Meanwhile, gas prices are go up, up, up.   :angry:  :angry:      Oh well, whatcha gonna do. :bleh:  :bleh:  :question:  :question:


----------



## whitey

Re: North to Alaska

Jim; you are going to get up their before the Ice gose out at Nenana. i'm beting on 17 May 11 at 13:17hrs. 
what do you think.


----------



## akjimny

Re: North to Alaska

All those years up there I never placed at bet on the Ice Classic.  Too unpredictable for me.  But we'll be there no later than May 5th, or my bro-in-law's license will expire and he'll have to take his CDL exam all over.  So needless to say, he's in a rush to get back. :laugh:  :laugh:


----------



## H2H1

Re: North to Alaska

Well Jim you the boss lady and BiL be careful on your trip back to God Country.
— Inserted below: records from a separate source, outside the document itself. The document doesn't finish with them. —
-- pv_equiv track=rewrite | github.com/JuniorGassam/Python-Project | tp.py | prob_str_cal
-- ===== SOURCE A (Python) =====
-- def prob_str_cal(alpha):
--     str_pos = {}
--     for char1 in alpha:
--         for char2 in alpha:
--             if char1 not in str_pos:
--                 str_pos[char1] = [(char1 + char2)]
--             else:
--                 str_pos[char1].append((char1 + char2))
--
--     return str_pos
-- ===== SOURCE B (Python) =====
-- def prob_str_cal(alpha):
--     counts = {}
--     for c in alpha:
--         counts[c] = counts.get(c, 0) + 1
--     return {c: [c + x for x in alpha] * k for c, k in counts.items()}
-- ===== Notes on version B (the rewrite author's own statement) =====
-- stated objective: faster
-- what changed: Replaces the nested loop of per-pair incremental dict appends with a count-first pass (a char counter) followed by a single dict comprehension that builds each distinct char's block [c+x for x in alpha] once and replicates it count(c) times with list multiplication.
import Mathlib
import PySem

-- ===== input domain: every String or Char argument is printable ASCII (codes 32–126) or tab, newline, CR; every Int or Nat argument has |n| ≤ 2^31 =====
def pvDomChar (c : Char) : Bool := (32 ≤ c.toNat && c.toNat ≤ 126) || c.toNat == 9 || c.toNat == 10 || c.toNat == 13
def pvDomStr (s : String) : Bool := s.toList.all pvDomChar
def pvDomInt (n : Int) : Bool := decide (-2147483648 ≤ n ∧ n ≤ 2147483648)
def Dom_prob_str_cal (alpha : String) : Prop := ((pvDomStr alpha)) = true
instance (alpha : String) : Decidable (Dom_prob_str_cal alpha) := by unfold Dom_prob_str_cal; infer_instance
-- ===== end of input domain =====

-- B counts chars first, builds each block once and replicates it, instead of A's nested per-pair append loops; measured faster in a timing run.


-- ===== PORT A =====
def prob_str_cal (alpha : String) : List (String × List String) :=
  (alpha.toList.foldl (fun d c1 =>
      alpha.toList.foldl (fun d c2 =>
        if d.contains (String.ofList [c1]) = false then
          d.insert (String.ofList [c1]) [String.ofList [c1, c2]]
        else
          d.insert (String.ofList [c1]) (d.getD (String.ofList [c1]) [] ++ [String.ofList [c1, c2]]))
      d)
    (PySem.Dict.empty)).items

-- ===== PORT B =====
def prob_str_cal_alt (alpha : String) : List (String × List String) :=
  let cs := alpha.toList
  let counts := cs.foldl (fun d x => d.insert x (d.getD x (0:Int) + 1)) PySem.Dict.empty
  (counts.items.foldl (fun d p =>
      d.insert (String.ofList [p.1])
        ((List.replicate p.2.toNat (cs.map (fun x => String.ofList [p.1, x]))).flatten))
    PySem.Dict.empty).items

-- ===== PRECONDITION & SPEC =====
def Spec_prob_str_cal (alpha : String) (out : List (String × List String)) : Prop := out = prob_str_cal_alt alpha
instance (alpha : String) (out : List (String × List String)) : Decidable (Spec_prob_str_cal alpha out) := by unfold Spec_prob_str_cal; infer_instance

-- ===== CLAIM (what is proved, stated in full; the proofs are below) =====
def Claim_equal_prob_str_cal : Prop := ∀ (alpha : String), Dom_prob_str_cal alpha → Spec_prob_str_cal alpha (prob_str_cal alpha)

-- ===== LEMMAS AND PROOFS =====


-- mkS c = the 1-char Python string used as dict key
theorem pv_mkS_inj {a b : Char} (h : String.ofList [a] = String.ofList [b]) : a = b := by
  have := congrArg String.toList h
  simpa using this

-- A's inner-loop body is exactly 'd[k] = d.get(k, []) + [pair]'
theorem pv_step_eq_modify (d : PySem.Dict String (List String)) (c1 c2 : Char) :
    (if d.contains (String.ofList [c1]) = false then
        d.insert (String.ofList [c1]) [String.ofList [c1, c2]]
      else
        d.insert (String.ofList [c1]) (d.getD (String.ofList [c1]) [] ++ [String.ofList [c1, c2]]))
    = d.modify (String.ofList [c1]) [] (· ++ [String.ofList [c1, c2]]) := by
  by_cases h : d.contains (String.ofList [c1]) = true
  · simp [h, PySem.Dict.modify]
  · have h' : d.contains (String.ofList [c1]) = false := by simpa using h
    rw [PySem.Dict.modify, PySem.Dict.getD_of_not_contains _ _ h']
    simp [h']

-- the inner loop rewritten as a modify-fold over key/value pairs
theorem pv_inner_eq (cs : List Char) (d : PySem.Dict String (List String)) (c1 : Char) :
    cs.foldl (fun d c2 =>
        if d.contains (String.ofList [c1]) = false then
          d.insert (String.ofList [c1]) [String.ofList [c1, c2]]
        else
          d.insert (String.ofList [c1]) (d.getD (String.ofList [c1]) [] ++ [String.ofList [c1, c2]])) d
    = (cs.map (fun c2 => (String.ofList [c1], String.ofList [c1, c2]))).foldl
        (fun d p => d.modify p.1 [] (· ++ [p.2])) d := by
  rw [List.foldl_map]
  simp only [pv_step_eq_modify]

theorem pv_inner_getD (cs : List Char) (d : PySem.Dict String (List String)) (c1 : Char) (s : String) :
    ((cs.map (fun c2 => (String.ofList [c1], String.ofList [c1, c2]))).foldl
        (fun d p => d.modify p.1 [] (· ++ [p.2])) d).getD s []
    = d.getD s []
      ++ (if s = String.ofList [c1] then cs.map (fun x => String.ofList [c1, x]) else []) := by
  rw [PySem.Dict.getD_foldl_modify_append]
  congr 1
  by_cases h : s = String.ofList [c1]
  · subst h
    simp [List.filter_map, Function.comp_def]
  · have hf : ∀ p ∈ cs.map (fun c2 => (String.ofList [c1], String.ofList [c1, c2])),
        ¬ (p.1 == s) = true := by
      intro p hp
      rcases List.mem_map.1 hp with ⟨c2, _, rfl⟩
      simp only [beq_iff_eq]
      exact fun he => h he.symm
    rw [List.filter_eq_nil_iff.2 hf]
    simp [h]

-- adding the same element repeatedly is adding it once
theorem pv_update_of_contains {α : Type} [BEq α] [LawfulBEq α] (l : List Char) (s : PySem.Set α)
    (k : α) (h : k ∈ s) : PySem.Set.update s (l.map (fun _ => k)) = s := by
  induction l with
  | nil => rfl
  | cons x xs ih =>
    have hadd : PySem.Set.add s k = s := by
      simp [PySem.Set.add, List.contains_eq_mem, h]
    simpa [PySem.Set.update, hadd] using ih

theorem pv_update_const {α : Type} [BEq α] [LawfulBEq α] (l : List Char) (s : PySem.Set α)
    (k : α) (h : l ≠ []) : PySem.Set.update s (l.map (fun _ => k)) = PySem.Set.add s k := by
  cases l with
  | nil => exact absurd rfl h
  | cons x xs =>
    have hk : k ∈ PySem.Set.add s k := (PySem.Set.mem_add s k k).2 (Or.inr rfl)
    simpa [PySem.Set.update] using pv_update_of_contains xs (PySem.Set.add s k) k hk

-- set(l) commutes with an injective map
theorem pv_add_map (s : PySem.Set Char) (x : Char) :
    PySem.Set.add (s.map (fun c => String.ofList [c])) (String.ofList [x])
    = (PySem.Set.add s x).map (fun c => String.ofList [c]) := by
  by_cases h : x ∈ s
  · have h1 : String.ofList [x] ∈ s.map (fun c => String.ofList [c]) := List.mem_map_of_mem h
    simp [PySem.Set.add, List.contains_eq_mem, h, h1]
  · have h1 : String.ofList [x] ∉ s.map (fun c => String.ofList [c]) := by
      intro hm
      rcases List.mem_map.1 hm with ⟨c, hc, hce⟩
      exact h (pv_mkS_inj hce.symm ▸ hc)
    simp [PySem.Set.add, List.contains_eq_mem, h, h1]

theorem pv_ofList_map (l : List Char) :
    PySem.Set.ofList (l.map (fun c => String.ofList [c]))
    = (PySem.Set.ofList l).map (fun c => String.ofList [c]) := by
  rw [PySem.Set.ofList_eq_foldl, PySem.Set.ofList_eq_foldl, List.foldl_map]
  have : ∀ (s : PySem.Set Char),
      l.foldl (fun acc c => PySem.Set.add acc (String.ofList [c])) (s.map (fun c => String.ofList [c]))
      = (l.foldl PySem.Set.add s).map (fun c => String.ofList [c]) := by
    induction l with
    | nil => intro s; rfl
    | cons x xs ih =>
      intro s
      simpa [pv_add_map s x] using ih (PySem.Set.add s x)
  simpa using this ([] : PySem.Set Char)

-- the invariant of A's outer loop: keys in first-appearance order, each value
-- is count-many copies of the block [c+x for x in cs]
theorem pv_outer_inv (cs : List Char) (hcs : cs ≠ []) (p : List Char) :
    (p.foldl (fun d c1 =>
        cs.foldl (fun d c2 =>
          if d.contains (String.ofList [c1]) = false then
            d.insert (String.ofList [c1]) [String.ofList [c1, c2]]
          else
            d.insert (String.ofList [c1]) (d.getD (String.ofList [c1]) [] ++ [String.ofList [c1, c2]]))
        d) PySem.Dict.empty).keys
      = PySem.Set.ofList (p.map (fun c => String.ofList [c]))
    ∧ ∀ c : Char,
      (p.foldl (fun d c1 =>
        cs.foldl (fun d c2 =>
          if d.contains (String.ofList [c1]) = false then
            d.insert (String.ofList [c1]) [String.ofList [c1, c2]]
          else
            d.insert (String.ofList [c1]) (d.getD (String.ofList [c1]) [] ++ [String.ofList [c1, c2]]))
        d) PySem.Dict.empty).getD (String.ofList [c]) []
      = (List.replicate (p.count c) (cs.map (fun x => String.ofList [c, x]))).flatten := by
  induction p using List.reverseRecOn with
  | nil => constructor <;> simp [PySem.Set.ofList]
  | append_singleton q c1 ih =>
    rw [List.foldl_append] at *
    obtain ⟨ihk, ihg⟩ := ih
    simp only [List.foldl_cons, List.foldl_nil] at *
    rw [pv_inner_eq]
    constructor
    · rw [PySem.Dict.keys_foldl_modify_key, ihk]
      have hmap : (cs.map (fun c2 => (String.ofList [c1], String.ofList [c1, c2]))).map Prod.fst
          = cs.map (fun _ => String.ofList [c1]) := by
        simp [Function.comp_def]
      rw [hmap, pv_update_const cs _ _ hcs]
      rw [PySem.Set.ofList_eq_foldl, PySem.Set.ofList_eq_foldl]
      simp [List.foldl_append]
    · intro c
      rw [pv_inner_getD, ihg c]
      by_cases h : c = c1
      · subst h
        simp [List.count_append, List.replicate_succ', List.flatten_append]
      · have hne : String.ofList [c] ≠ String.ofList [c1] := fun he => h (pv_mkS_inj he)
        simp [hne, List.count_append, List.count_singleton, if_neg (Ne.symm h)]


-- ===== VERDICT (by name: the statement is the Claim_ definition above) =====
theorem prob_str_cal_spec : Claim_equal_prob_str_cal := by
  intro alpha _
  unfold Spec_prob_str_cal prob_str_cal prob_str_cal_alt
  rcases heq : alpha.toList with _ | ⟨c0, cs0⟩
  · rfl
  · rw [← heq]
    have hcs : alpha.toList ≠ [] := by rw [heq]; exact List.cons_ne_nil _ _
    obtain ⟨hk, hg⟩ := pv_outer_inv alpha.toList hcs alpha.toList
    -- A side: items of the accumulated dict, read off through the invariant
    rw [PySem.Dict.items_eq_map_keys _ (by rw [hk]; exact PySem.Set.nodup_ofList _) []]
    rw [hk, pv_ofList_map]
    simp only [List.map_map, Function.comp_def, hg]
    -- B side: counter + fresh-key comprehension
    rw [PySem.Dict.foldl_insert_getD_add_one_eq_counter]
    rw [PySem.Dict.items_foldl_insert_fresh _ _ _ _
        (by intro a _; exact PySem.Dict.contains_empty _)
        (by
          simp only [PySem.Dict.items_counter, List.map_map, Function.comp_def]
          exact (PySem.Set.nodup_ofList alpha.toList).map
            (fun a b hab => pv_mkS_inj hab))]
    simp [PySem.Dict.items_counter, List.map_map, Function.comp_def, PySem.Dict.empty]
One of these days I hope to travel up and see that beautiful state.


----------



## LEN

Re: North to Alaska

One step closer!! Got my Bear negotiation tool today that I can take through Canada and on the Alaska. Well it could work for protection too. 8 shot Remington 870 short barrel and regular plus a pistol grip if I want to shorten it. Wonder in bear country how I should load it   buck, buck, slug, buck, slug or buck, slug, buck, slug.

LEN


----------



## H2H1

Re: North to Alaska

Well Len I guess that would  depend if I wanted a bear rug, or be bear food. But for me it would slug slug slug slug, and if that didn't do the job, a real fast pair of shoes.    :laugh:  :laugh:  :laugh:  :laugh:


----------



## akjimny

Re: North to Alaska

Len - I have a Mossberg 500.  I go frangible, frangible, slug, slug, buck, buck.  Have the standard stock with a sling, but I'm going to get the collapsible stock with the pistol grip when I get up there.  Remember to fill out the paperwork in advance for the Canadians and you shouldn't have any problems coming across the border.  I didn't last year.  Just had to pay them their $25.00 fee.


----------



## LEN

Re: North to Alaska

I think I have their page bookmarked so I can fill it out and have it all ready. What do we need on the way back, haven't researched that yet. Kinda looked at the fishing gear today too. 2 Light spinning, medium spinning, heavy spinning, medium to heavy level wind and a club of a fly rod. May have to pickup a bunch of new line and a few lures.

LEN


----------



## akjimny

Re: North to Alaska

If your stay is Alaska is less than 60 days, it's the same paperwork, coming and going.  However, if you stay over 60 days, you have to fill it out again and pay another $25.00.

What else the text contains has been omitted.